[Stored items]
:::

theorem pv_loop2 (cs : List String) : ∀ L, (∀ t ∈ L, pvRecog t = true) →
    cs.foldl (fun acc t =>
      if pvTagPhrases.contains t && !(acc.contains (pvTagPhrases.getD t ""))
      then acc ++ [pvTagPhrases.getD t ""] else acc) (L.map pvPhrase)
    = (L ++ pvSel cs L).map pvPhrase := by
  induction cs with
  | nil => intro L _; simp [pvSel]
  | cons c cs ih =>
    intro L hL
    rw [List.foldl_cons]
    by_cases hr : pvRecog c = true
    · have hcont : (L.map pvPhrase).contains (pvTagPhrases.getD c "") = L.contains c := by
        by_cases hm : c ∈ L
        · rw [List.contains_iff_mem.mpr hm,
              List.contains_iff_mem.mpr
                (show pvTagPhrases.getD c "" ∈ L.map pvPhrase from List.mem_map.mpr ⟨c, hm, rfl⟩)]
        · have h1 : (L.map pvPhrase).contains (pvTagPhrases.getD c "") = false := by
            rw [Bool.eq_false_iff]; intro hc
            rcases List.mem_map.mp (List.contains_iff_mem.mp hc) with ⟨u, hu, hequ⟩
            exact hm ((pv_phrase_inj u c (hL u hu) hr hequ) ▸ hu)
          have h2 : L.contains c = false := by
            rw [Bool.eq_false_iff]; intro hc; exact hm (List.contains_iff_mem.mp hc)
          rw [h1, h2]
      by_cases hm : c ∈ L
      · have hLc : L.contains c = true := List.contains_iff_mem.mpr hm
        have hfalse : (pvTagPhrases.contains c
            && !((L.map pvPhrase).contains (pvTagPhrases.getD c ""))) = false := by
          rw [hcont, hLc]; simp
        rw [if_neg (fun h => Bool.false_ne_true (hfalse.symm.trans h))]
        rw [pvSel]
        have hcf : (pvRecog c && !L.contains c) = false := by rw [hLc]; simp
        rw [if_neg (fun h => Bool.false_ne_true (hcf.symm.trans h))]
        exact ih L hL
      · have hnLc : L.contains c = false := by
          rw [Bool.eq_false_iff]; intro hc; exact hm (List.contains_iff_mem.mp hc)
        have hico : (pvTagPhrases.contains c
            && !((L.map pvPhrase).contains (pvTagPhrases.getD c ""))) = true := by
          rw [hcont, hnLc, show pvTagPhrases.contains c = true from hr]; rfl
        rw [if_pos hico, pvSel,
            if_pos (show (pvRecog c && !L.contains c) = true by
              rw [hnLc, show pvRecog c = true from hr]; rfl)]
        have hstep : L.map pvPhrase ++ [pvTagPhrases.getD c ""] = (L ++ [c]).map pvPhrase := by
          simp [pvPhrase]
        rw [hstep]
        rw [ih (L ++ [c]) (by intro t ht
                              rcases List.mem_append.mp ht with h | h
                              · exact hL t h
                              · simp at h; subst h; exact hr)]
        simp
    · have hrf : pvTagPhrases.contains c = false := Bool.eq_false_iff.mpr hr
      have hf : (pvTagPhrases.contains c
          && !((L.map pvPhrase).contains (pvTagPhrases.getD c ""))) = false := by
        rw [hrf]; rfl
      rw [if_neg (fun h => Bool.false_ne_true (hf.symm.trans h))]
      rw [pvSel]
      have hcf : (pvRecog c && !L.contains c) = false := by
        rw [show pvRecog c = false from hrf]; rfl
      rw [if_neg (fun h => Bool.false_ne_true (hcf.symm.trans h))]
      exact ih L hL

:::

**Instructions to follow:** Write out exactly the lines that begin at the one containing "rw [if_neg (fun h => Bool.false_ne_true (hf.symm.trans" and continue through the last line of the data, and only those.

**Expected output:**
      rw [if_neg (fun h => Bool.false_ne_true (hf.symm.trans h))]
      rw [pvSel]
      have hcf : (pvRecog c && !L.contains c) = false := by
        rw [show pvRecog c = false from hrf]; rfl
      rw [if_neg (fun h => Bool.false_ne_true (hcf.symm.trans h))]
      exact ih L hL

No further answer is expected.